(Beginning of Exercise input)

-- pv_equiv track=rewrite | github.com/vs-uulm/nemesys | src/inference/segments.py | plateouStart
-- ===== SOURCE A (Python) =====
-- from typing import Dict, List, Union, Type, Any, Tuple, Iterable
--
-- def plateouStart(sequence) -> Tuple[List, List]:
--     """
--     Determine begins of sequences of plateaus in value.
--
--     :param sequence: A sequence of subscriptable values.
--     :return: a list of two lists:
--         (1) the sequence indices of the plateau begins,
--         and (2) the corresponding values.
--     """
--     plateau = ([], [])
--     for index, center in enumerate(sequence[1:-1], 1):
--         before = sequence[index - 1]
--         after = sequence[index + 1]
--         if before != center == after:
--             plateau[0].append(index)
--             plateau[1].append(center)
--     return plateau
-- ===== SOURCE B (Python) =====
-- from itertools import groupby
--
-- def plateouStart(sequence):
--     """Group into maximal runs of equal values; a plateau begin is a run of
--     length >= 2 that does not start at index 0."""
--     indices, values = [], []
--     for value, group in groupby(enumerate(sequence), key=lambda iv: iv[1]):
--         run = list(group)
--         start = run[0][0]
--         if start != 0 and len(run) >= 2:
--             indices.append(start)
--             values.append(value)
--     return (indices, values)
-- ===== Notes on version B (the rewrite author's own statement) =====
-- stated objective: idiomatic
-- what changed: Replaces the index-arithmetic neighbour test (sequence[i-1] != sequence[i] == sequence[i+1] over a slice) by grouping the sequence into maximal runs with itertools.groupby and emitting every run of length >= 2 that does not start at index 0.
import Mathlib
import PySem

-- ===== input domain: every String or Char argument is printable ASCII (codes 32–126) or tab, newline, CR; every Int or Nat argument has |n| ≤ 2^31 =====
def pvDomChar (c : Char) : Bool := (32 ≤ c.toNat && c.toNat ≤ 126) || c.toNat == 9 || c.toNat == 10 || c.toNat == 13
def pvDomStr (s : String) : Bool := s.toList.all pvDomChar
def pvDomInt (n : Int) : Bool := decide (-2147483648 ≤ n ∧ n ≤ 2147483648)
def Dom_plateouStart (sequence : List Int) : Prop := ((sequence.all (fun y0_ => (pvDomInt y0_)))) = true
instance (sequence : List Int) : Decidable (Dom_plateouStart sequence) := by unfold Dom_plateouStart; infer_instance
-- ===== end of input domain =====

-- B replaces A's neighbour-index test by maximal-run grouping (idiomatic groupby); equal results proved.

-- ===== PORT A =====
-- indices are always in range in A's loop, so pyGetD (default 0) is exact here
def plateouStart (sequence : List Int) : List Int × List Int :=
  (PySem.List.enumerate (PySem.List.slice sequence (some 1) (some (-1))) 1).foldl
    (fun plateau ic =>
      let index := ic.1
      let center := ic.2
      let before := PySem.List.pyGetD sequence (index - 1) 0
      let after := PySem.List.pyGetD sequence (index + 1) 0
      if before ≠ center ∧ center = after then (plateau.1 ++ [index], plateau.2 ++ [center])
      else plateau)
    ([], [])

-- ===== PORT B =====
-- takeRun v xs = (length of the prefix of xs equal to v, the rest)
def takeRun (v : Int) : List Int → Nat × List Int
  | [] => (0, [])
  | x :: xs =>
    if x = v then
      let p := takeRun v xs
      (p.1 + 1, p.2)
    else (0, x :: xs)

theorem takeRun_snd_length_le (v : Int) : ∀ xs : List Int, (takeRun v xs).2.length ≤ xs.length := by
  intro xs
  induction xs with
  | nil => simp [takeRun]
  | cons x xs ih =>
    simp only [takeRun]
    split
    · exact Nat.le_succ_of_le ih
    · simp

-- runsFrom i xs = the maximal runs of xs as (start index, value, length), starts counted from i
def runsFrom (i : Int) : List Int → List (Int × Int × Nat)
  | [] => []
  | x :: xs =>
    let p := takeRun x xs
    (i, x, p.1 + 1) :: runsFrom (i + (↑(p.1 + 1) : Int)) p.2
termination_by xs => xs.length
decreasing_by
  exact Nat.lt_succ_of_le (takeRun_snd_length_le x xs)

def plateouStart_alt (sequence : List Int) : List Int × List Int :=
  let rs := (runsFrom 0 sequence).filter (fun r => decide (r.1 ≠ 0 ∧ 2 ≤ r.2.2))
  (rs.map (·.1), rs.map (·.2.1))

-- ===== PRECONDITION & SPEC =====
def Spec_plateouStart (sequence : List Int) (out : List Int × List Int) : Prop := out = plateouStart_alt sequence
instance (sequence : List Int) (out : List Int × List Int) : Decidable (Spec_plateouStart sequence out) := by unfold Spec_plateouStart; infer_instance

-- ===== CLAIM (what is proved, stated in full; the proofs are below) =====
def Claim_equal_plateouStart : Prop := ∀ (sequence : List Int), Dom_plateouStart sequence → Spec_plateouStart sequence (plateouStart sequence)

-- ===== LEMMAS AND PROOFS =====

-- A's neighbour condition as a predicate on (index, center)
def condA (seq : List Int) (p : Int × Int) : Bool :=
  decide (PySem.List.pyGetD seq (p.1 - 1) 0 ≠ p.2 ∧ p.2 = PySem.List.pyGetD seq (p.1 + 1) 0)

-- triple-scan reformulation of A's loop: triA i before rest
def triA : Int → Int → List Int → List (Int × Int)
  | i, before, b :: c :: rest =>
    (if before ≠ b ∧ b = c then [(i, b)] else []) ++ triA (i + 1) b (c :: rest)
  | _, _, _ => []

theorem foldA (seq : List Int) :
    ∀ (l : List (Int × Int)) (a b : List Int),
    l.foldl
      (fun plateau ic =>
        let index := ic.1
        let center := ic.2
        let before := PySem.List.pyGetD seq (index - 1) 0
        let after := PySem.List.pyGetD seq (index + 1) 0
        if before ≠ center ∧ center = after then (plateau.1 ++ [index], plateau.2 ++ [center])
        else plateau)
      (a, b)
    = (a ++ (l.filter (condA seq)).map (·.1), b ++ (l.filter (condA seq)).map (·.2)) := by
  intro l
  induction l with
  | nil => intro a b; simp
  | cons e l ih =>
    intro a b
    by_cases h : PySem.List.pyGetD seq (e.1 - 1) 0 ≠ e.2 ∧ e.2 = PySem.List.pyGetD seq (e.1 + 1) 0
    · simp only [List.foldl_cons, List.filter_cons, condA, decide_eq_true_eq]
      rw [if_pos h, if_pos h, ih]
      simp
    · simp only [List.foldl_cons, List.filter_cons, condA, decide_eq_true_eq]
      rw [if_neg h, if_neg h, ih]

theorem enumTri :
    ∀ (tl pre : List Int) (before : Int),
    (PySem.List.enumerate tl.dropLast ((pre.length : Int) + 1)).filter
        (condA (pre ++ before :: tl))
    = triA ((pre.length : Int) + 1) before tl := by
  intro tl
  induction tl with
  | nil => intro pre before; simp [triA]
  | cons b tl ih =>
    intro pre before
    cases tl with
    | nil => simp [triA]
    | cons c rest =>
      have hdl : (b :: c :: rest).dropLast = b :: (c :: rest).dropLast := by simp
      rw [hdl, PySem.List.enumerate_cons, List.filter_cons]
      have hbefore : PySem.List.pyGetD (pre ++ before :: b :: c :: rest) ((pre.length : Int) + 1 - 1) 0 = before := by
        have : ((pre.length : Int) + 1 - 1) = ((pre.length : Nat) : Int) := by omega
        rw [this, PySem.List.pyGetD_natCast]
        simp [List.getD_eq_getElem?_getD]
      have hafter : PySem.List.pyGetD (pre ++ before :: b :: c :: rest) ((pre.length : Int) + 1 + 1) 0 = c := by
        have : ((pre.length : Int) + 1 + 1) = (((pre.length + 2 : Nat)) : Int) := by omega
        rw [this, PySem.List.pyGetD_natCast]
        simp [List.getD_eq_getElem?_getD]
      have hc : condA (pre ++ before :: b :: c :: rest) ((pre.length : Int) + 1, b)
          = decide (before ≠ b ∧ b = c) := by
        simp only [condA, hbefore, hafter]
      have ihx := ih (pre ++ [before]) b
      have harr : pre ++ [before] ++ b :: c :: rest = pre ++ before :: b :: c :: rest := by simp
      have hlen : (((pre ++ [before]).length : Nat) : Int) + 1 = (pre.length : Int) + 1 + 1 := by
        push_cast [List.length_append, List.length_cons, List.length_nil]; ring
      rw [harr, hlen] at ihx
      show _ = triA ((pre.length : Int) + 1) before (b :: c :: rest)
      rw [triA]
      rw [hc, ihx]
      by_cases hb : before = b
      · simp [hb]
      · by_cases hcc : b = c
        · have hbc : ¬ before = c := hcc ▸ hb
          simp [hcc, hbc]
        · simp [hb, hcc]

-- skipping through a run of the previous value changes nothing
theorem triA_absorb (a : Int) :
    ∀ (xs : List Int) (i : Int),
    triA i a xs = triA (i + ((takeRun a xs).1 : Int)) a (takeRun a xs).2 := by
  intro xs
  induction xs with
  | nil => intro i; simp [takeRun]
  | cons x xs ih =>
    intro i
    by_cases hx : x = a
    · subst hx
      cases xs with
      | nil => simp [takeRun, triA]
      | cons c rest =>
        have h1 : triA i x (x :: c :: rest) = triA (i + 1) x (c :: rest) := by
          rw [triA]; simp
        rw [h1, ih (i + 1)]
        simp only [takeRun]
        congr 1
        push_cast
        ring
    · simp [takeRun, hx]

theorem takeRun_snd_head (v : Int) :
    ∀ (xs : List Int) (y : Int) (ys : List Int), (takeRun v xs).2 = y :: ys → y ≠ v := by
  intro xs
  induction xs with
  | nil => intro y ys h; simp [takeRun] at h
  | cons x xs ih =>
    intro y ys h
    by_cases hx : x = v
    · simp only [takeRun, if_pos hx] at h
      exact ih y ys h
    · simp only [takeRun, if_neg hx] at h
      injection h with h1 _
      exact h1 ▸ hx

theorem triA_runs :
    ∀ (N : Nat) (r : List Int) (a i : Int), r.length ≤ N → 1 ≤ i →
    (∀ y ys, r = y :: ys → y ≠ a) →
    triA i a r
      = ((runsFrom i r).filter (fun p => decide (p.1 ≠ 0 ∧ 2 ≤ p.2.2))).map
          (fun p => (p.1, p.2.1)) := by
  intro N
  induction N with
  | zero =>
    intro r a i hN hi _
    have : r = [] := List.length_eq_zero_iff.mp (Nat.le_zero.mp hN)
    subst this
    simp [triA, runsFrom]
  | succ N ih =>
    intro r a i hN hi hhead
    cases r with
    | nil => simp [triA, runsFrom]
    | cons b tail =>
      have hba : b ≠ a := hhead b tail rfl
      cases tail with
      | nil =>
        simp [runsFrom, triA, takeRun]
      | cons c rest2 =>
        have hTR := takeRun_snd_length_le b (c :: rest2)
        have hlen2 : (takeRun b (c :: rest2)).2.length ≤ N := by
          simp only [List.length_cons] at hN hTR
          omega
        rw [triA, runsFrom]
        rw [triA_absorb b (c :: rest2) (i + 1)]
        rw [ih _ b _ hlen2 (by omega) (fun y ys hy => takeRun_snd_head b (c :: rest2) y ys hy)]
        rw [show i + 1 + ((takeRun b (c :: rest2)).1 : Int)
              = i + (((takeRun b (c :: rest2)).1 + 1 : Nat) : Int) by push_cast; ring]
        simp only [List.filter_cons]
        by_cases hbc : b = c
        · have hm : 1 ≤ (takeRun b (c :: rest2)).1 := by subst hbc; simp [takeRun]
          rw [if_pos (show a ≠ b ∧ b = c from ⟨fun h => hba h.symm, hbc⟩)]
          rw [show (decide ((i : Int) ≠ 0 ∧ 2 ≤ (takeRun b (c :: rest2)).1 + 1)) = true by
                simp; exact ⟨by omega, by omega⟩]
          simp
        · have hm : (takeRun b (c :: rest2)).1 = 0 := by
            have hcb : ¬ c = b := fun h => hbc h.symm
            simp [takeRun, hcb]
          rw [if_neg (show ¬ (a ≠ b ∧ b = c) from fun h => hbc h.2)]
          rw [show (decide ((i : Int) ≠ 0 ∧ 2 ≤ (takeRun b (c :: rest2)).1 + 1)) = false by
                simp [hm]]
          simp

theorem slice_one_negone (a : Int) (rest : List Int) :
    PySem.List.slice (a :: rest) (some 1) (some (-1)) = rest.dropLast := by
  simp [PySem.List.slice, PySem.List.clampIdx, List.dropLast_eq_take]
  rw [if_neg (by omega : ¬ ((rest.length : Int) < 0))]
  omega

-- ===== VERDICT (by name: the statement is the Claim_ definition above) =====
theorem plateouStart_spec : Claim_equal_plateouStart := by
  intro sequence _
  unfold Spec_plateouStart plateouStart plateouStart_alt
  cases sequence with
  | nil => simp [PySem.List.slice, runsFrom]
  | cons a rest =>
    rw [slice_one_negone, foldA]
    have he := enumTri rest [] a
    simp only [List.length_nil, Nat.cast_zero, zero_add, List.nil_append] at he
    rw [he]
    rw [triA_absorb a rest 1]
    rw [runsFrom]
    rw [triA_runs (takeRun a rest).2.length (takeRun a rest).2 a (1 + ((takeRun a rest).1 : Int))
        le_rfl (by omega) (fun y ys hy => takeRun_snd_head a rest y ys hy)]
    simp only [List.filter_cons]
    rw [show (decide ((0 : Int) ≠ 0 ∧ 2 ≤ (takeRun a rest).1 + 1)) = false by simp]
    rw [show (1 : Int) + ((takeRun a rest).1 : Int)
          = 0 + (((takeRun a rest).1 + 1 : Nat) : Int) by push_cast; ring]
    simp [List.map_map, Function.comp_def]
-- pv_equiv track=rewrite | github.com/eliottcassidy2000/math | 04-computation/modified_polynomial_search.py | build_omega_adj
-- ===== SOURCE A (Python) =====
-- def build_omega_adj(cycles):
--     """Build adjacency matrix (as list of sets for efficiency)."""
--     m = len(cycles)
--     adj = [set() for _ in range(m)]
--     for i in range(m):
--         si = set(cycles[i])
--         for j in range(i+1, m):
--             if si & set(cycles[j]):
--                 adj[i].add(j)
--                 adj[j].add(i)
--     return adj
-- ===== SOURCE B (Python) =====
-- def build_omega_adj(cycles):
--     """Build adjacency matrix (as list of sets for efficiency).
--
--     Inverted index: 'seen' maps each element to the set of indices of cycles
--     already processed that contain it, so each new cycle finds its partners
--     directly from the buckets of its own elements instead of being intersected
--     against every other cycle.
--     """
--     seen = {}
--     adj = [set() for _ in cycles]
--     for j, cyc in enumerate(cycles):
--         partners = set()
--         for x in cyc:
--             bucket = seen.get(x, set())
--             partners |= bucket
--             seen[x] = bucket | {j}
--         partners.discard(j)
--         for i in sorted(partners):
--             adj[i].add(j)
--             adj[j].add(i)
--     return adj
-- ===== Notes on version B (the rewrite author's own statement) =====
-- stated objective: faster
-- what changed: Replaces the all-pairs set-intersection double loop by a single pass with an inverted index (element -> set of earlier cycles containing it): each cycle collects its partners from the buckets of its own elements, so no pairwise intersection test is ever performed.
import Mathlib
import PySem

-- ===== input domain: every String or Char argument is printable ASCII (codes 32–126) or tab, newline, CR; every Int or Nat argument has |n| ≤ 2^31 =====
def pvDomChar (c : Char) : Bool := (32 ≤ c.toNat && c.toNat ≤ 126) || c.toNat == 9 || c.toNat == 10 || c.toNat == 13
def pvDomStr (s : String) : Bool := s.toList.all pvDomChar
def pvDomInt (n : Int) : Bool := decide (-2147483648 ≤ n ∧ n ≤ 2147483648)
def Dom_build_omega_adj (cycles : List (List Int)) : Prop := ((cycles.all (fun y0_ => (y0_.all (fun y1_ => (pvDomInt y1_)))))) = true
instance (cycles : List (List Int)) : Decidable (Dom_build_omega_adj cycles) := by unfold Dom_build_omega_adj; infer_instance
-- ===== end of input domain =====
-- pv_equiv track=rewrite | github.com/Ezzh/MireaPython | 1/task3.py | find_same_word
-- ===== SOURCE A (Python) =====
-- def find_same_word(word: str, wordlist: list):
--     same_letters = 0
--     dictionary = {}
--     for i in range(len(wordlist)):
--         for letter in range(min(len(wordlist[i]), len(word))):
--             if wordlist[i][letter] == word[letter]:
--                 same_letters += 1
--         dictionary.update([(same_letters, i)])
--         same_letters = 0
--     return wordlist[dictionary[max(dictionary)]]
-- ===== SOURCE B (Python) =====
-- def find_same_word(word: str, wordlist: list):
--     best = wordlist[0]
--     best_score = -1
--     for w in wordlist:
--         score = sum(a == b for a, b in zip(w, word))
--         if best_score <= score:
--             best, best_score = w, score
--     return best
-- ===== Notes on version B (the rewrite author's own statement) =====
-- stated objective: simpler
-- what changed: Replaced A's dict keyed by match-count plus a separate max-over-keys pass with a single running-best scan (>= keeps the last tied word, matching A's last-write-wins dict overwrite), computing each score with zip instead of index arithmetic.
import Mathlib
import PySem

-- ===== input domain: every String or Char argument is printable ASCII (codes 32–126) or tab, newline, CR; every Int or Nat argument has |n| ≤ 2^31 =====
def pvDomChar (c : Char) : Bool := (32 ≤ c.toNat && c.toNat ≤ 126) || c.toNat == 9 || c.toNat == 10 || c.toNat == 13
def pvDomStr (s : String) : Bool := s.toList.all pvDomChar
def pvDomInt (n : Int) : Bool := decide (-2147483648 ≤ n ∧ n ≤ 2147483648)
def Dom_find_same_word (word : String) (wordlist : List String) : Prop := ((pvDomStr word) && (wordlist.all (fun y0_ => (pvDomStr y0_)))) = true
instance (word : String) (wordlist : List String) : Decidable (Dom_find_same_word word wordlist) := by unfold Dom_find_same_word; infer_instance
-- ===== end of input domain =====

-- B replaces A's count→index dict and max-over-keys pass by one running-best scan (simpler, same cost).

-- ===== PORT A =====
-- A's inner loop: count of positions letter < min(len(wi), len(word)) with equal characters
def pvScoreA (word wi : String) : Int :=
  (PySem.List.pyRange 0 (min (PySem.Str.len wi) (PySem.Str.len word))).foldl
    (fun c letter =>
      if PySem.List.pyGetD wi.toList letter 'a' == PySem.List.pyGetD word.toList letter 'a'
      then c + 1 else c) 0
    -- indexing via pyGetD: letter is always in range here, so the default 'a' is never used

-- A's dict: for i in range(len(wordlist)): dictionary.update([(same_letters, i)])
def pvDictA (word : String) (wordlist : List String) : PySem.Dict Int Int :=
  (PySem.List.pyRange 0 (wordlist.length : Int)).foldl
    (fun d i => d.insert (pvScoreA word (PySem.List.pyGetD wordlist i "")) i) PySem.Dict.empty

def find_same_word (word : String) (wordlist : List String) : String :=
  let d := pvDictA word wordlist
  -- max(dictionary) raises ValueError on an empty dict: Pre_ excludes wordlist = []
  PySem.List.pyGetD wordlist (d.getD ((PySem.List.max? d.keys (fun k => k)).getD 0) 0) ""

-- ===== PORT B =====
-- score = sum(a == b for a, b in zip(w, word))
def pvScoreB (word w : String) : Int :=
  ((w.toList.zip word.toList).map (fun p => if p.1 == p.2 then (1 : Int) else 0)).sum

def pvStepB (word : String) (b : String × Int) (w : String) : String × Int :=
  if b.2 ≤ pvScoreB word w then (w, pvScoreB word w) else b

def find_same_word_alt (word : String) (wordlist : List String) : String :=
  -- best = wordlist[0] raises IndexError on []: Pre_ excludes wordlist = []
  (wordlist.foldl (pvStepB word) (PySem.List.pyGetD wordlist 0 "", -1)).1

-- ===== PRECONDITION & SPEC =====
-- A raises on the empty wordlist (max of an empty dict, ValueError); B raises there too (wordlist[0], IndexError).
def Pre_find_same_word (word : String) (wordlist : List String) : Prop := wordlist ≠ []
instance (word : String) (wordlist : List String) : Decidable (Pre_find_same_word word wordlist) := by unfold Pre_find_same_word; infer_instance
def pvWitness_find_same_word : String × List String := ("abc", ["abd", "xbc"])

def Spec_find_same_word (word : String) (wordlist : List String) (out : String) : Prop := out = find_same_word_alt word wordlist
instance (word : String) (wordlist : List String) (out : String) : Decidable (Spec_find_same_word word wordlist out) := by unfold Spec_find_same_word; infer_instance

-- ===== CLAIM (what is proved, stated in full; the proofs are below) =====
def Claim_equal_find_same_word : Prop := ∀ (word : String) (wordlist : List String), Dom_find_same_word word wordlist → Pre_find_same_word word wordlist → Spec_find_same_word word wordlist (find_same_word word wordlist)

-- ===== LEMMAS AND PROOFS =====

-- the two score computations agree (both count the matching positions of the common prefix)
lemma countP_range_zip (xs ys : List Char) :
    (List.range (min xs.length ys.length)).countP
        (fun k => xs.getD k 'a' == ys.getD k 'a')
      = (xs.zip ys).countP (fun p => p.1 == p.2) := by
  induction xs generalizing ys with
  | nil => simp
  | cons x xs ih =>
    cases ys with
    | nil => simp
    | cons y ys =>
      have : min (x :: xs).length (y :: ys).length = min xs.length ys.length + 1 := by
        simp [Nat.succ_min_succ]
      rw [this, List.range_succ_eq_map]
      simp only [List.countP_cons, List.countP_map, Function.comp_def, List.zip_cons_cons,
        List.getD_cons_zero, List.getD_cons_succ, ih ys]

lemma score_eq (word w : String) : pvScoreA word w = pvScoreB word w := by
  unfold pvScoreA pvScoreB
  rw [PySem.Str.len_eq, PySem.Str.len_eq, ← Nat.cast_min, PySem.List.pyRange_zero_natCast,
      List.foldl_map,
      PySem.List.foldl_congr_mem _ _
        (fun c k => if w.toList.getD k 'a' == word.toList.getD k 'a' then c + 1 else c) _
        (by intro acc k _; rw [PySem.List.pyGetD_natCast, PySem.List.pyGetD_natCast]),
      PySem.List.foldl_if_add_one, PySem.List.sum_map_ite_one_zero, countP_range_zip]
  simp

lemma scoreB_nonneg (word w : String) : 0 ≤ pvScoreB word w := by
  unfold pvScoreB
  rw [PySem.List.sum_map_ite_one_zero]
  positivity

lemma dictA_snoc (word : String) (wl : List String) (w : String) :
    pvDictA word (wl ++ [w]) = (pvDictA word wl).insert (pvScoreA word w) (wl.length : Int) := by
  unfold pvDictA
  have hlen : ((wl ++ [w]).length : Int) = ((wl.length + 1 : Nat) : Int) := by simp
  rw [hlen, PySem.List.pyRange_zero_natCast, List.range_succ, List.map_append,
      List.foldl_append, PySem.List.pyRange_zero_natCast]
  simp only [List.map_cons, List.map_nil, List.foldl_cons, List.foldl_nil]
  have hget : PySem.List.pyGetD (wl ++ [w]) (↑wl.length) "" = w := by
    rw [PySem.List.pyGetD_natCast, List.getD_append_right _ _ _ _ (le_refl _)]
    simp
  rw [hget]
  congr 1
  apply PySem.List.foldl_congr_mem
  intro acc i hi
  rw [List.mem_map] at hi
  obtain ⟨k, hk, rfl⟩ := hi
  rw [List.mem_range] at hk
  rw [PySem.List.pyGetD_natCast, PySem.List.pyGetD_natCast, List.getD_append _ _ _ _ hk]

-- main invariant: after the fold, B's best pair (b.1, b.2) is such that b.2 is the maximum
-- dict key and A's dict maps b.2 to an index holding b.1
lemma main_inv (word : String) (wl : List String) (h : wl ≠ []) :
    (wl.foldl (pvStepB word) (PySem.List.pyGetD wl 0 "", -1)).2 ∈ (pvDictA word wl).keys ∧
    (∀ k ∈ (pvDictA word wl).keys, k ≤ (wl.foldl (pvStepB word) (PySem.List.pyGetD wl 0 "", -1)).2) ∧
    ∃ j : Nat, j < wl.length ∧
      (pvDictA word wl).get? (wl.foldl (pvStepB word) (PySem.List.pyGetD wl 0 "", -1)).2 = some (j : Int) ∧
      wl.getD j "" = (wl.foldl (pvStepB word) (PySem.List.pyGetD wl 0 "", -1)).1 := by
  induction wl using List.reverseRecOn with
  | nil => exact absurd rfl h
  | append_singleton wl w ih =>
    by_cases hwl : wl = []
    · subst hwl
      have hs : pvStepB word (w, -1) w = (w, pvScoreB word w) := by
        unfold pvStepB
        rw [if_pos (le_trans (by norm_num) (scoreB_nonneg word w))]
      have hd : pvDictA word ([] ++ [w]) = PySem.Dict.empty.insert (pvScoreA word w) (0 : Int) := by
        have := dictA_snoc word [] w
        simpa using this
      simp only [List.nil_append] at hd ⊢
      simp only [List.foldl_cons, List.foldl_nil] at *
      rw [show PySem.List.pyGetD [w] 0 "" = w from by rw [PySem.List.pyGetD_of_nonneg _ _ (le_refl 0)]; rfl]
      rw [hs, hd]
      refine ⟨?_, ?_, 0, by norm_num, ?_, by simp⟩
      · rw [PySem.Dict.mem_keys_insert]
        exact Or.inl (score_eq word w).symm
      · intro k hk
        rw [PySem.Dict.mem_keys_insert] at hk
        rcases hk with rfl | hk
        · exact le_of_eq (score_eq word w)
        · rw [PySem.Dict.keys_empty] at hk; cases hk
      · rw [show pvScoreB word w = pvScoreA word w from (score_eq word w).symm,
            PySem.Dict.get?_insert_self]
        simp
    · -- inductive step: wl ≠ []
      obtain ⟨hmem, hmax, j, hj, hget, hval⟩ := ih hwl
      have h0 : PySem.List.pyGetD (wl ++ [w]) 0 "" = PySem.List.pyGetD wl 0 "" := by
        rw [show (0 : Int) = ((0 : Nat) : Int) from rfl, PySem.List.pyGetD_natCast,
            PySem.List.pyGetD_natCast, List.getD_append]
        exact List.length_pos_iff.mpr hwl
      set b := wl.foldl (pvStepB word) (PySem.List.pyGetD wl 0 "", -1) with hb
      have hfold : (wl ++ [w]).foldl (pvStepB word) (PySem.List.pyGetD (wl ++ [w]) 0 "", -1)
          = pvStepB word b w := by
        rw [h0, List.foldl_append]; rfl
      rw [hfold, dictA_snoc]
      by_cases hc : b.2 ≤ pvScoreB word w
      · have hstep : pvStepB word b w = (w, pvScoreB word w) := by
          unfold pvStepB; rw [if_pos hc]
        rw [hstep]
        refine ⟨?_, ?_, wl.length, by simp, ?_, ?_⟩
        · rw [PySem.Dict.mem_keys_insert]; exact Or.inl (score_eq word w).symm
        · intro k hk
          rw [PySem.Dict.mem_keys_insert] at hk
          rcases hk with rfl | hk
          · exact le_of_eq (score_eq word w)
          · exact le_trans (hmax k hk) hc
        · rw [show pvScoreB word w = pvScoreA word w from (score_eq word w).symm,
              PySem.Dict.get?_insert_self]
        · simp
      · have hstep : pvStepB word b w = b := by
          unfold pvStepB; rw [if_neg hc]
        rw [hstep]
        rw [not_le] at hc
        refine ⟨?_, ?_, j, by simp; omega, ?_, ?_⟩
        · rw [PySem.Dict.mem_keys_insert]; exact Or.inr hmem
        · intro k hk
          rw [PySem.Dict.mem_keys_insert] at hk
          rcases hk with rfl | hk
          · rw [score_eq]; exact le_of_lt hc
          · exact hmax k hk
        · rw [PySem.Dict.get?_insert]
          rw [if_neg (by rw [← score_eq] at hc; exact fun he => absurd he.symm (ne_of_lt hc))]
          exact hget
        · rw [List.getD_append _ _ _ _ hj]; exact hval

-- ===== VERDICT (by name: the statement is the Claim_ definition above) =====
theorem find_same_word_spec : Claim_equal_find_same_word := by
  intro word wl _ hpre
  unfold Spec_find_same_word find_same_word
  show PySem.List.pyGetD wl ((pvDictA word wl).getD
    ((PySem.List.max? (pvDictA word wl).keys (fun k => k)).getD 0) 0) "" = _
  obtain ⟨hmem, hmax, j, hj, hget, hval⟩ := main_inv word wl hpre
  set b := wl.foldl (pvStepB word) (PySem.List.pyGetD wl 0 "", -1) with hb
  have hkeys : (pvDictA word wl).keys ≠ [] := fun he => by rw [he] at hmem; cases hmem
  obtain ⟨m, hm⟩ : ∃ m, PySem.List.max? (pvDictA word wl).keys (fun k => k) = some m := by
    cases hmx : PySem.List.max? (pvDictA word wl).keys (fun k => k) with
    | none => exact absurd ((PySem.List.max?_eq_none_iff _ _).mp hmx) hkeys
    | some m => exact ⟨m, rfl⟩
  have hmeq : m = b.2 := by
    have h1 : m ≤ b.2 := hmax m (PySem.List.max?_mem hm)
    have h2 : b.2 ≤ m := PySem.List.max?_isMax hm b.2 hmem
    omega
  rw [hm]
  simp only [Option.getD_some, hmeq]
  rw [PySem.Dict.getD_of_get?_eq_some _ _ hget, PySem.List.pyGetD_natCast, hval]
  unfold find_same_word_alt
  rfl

(End of Exercise input)

- **Task goal**
Among the lines above, find those with the word "raises" and list them.

- **Solution**
  -- max(dictionary) raises ValueError on an empty dict: Pre_ excludes wordlist = []
  -- best = wordlist[0] raises IndexError on []: Pre_ excludes wordlist = []
-- A raises on the empty wordlist (max of an empty dict, ValueError); B raises there too (wordlist[0], IndexError).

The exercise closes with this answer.